The aim of this study was to assessed the prevalence of hospital-acquired bloodstream infections (HA – BSIs) and also to promoted HA – BSIs surveillance at hospital level in University hospital Trnava.
This hospital-based prevalence study was conducted at the Trnava University hospital (618-bed; approx. 25 000 patients per year). We reviewed data from all consecutive positive blood cultures from microbiology laboratory database between 1 January 2013 and 31 December 2014. Hospital onset BSIs were defined as the first positive blood culture occurring more than 48 hours post-admission and were classified on ECDC criteria. Data were analysed using R-project, Fisher’s exact test or the chi-square test and differences between groups were considered to be significant when P-value < 0,05.
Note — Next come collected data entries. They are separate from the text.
-- pv_equiv track=rewrite | github.com/1ce2k/iti0102-2023 | EX/ex04_validation/email_validation.py | is_valid_username
-- ===== SOURCE A (Python) =====
-- def is_valid_username(email: str) -> bool:
--     """
--     Return True if username is valid.
--
--     Username cannot contain any special symbols except '.'.
--     """
--     allowed_chars = set('abcdefghijklmnopqrstuvwxyz0123456789.')
--     username = email.split('@')
--     if len(username) != 2:
--         return False
--     for i in username[0]:
--         if i.lower() not in allowed_chars:
--             return False
--     return True
-- ===== SOURCE B (Python) =====
-- import re
--
-- _USERNAME_RE = re.compile(r'[a-zA-Z0-9.]*')
--
-- def is_valid_username(email: str) -> bool:
--     """Return True if the part before a single '@' matches [a-zA-Z0-9.]*."""
--     parts = email.split('@')
--     if len(parts) != 2:
--         return False
--     return _USERNAME_RE.fullmatch(parts[0]) is not None
-- ===== Notes on version B (the rewrite author's own statement) =====
-- stated objective: idiomatic
-- what changed: Replaces A's hand-built allowed-character set, per-character lower() normalisation and explicit early-return loop by a single compiled regular-expression fullmatch against the character class [a-zA-Z0-9.]* (both cases listed explicitly, '*' so an empty username is valid), keeping only the split-on-'@' two-parts guard.
import Mathlib
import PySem

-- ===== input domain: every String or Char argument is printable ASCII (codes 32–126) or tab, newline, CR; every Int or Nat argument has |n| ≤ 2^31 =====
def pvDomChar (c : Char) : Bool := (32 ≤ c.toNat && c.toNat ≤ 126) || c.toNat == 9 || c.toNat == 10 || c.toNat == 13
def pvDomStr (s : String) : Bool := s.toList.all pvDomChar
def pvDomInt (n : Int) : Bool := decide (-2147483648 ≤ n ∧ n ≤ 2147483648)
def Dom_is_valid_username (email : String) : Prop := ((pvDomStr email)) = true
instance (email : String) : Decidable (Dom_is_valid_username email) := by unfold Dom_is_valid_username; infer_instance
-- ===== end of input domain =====

set_option maxRecDepth 8000

-- B replaces A's allowed-set + per-char lower() + explicit early-return loop by a regex
-- fullmatch against [a-zA-Z0-9.]* after the same split-on-'@' guard (objective: idiomatic).

-- ===== PORT A =====
-- Port of A: set of allowed lowercase chars, split on '@', explicit per-char loop lowering each char.
def pvAllowedA : PySem.Set Char := PySem.Set.ofList ['a', 'b', 'c', 'd', 'e', 'f', 'g', 'h', 'i', 'j', 'k', 'l', 'm', 'n', 'o', 'p', 'q', 'r', 's', 't', 'u', 'v', 'w', 'x', 'y', 'z', '0', '1', '2', '3', '4', '5', '6', '7', '8', '9', '.']

-- the for-loop with early return over the username's characters
def pvCheckA : List Char → Bool
  | [] => true
  | c :: rest =>
      if PySem.Set.contains pvAllowedA (PySem.Chars.lowerChar c) = false then false
      else pvCheckA rest

def is_valid_username (email : String) : Bool :=
  let username := (PySem.Str.split? email "@").getD []   -- sep "@" ≠ "", so split? is some
  if username.length ≠ 2 then false
  else pvCheckA ((PySem.List.pyGet? username 0).getD "").toList  -- index 0 in range: length = 2

-- ===== PORT B =====
-- Hand-port of re.fullmatch(r'[a-zA-Z0-9.]*', s): the pattern is a single character class
-- under '*', so fullmatch succeeds iff every character of s is in the class — exact on all
-- inputs (no re.IGNORECASE, class membership is by code point).
def pvClassB (c : Char) : Bool :=
  ('a' ≤ c && c ≤ 'z') || ('A' ≤ c && c ≤ 'Z') || ('0' ≤ c && c ≤ '9') || c == '.'

def pvFullmatchClassStarB (s : String) : Bool := s.toList.all pvClassB

def is_valid_username_alt (email : String) : Bool :=
  let parts := (PySem.Str.split? email "@").getD []
  if parts.length ≠ 2 then false
  else pvFullmatchClassStarB ((PySem.List.pyGet? parts 0).getD "")

-- ===== PRECONDITION & SPEC =====
def Spec_is_valid_username (email : String) (out : Bool) : Prop := out = is_valid_username_alt email
instance (email : String) (out : Bool) : Decidable (Spec_is_valid_username email out) := by unfold Spec_is_valid_username; infer_instance

-- ===== CLAIM (what is proved, stated in full; the proofs are below) =====
def Claim_equal_is_valid_username : Prop := ∀ (email : String), Dom_is_valid_username email → Spec_is_valid_username email (is_valid_username email)

-- ===== LEMMAS AND PROOFS =====

-- per-character agreement, for characters below code 128, by computation
theorem pvChar_small : ∀ n : Nat, n < 128 →
    PySem.Set.contains pvAllowedA (PySem.Chars.lowerChar (Char.ofNat n))
      = pvClassB (Char.ofNat n) := by decide

-- per-character agreement for every character (≥ 128: both sides are false)
theorem pvChar_eq (c : Char) :
    PySem.Set.contains pvAllowedA (PySem.Chars.lowerChar c) = pvClassB c := by
  by_cases h : c.toNat < 128
  · have := pvChar_small c.toNat h
    rwa [Char.ofNat_toNat] at this
  · have h128 : 128 ≤ c.toNat := Nat.le_of_not_lt h
    have hgt : ∀ d : Char, d.toNat < 128 → ¬ c ≤ d := by
      intro d hd hle
      have : c.toNat ≤ d.toNat := Char.le_def.mp hle
      omega
    have hup : PySem.Chars.isupper c = false := by
      simp only [PySem.Chars.isupper, Bool.and_eq_false_iff, decide_eq_false_iff_not]
      right; exact hgt 'Z' (by decide)
    have hlowc : PySem.Chars.lowerChar c = c := by
      simp [PySem.Chars.lowerChar, hup]
    have hcon : PySem.Set.contains pvAllowedA c = false := by
      have hsmall' : pvAllowedA.all (fun x => decide (x.toNat < 128)) = true := by decide
      have hsmall : ∀ x ∈ pvAllowedA, x.toNat < 128 := by
        simpa [List.all_eq_true] using hsmall'
      have hnm : c ∉ pvAllowedA := fun hm => absurd (hsmall c hm) (by omega)
      simpa [PySem.Set.contains] using hnm
    have hcls : pvClassB c = false := by
      simp only [pvClassB, Bool.or_eq_false_iff, Bool.and_eq_false_iff,
        decide_eq_false_iff_not]
      refine ⟨⟨⟨Or.inr (hgt 'z' (by decide)), Or.inr (hgt 'Z' (by decide))⟩,
        Or.inr (hgt '9' (by decide))⟩, ?_⟩
      apply beq_eq_false_iff_ne.mpr
      intro hc; subst hc; exact absurd h128 (by decide)
    rw [hlowc, hcon, hcls]

-- the explicit loop of A equals B's all-characters-in-class check
theorem pvCheckA_eq_all (l : List Char) :
    pvCheckA l = l.all pvClassB := by
  induction l with
  | nil => rfl
  | cons c rest ih =>
      simp only [pvCheckA, List.all_cons, pvChar_eq c, ih]
      cases pvClassB c <;> simp

-- ===== VERDICT (by name: the statement is the Claim_ definition above) =====
theorem is_valid_username_spec : Claim_equal_is_valid_username := by
  intro email _
  unfold Spec_is_valid_username is_valid_username is_valid_username_alt pvFullmatchClassStarB
  set parts := (PySem.Str.split? email "@").getD [] with hp
  by_cases h2 : parts.length = 2
  · simp [h2, pvCheckA_eq_all]
  · simp [h2]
For the purposes of this study we analysed only laboratory-confirmed, hospital-acquired BSIs (n=256; 61,0% of all reported BSIs). The mean age of patients was 63,5 ±14 years and 59,4% (152) were men. The incidence of HA - BSI was 6,5/1000 admission (3,8 per 1000 admission in non-ICU patients vs. 34,0 per 1000 admission in ICU patients). A total 46,9% (120) occurred in intensive care units and 56, 7% (34) were catheter-related infections with an estimated rate 4 CRBSIs/1000 central - line days. In - hospital case fatality rate was 36,7% (43,3% in ICU vs. 23,5% in non - ICU; P=0.001). The most common pathogens were Enterobacteriaceae (42%), followed by coagulase-negative staphylococci and Staphylococcus aureus (15,2% for both) and Pseudomonas aeruginosa (11,6%).
In this study, BSIs related to catheter, which are a leading preventable infectious complication of health care, occurred with high prevalence in our hospital. In near future, we required to establish better surveillance of HA-BSIs at the national level and implementation bundle care strategy for prevention of catheter-related BSIs at the local level.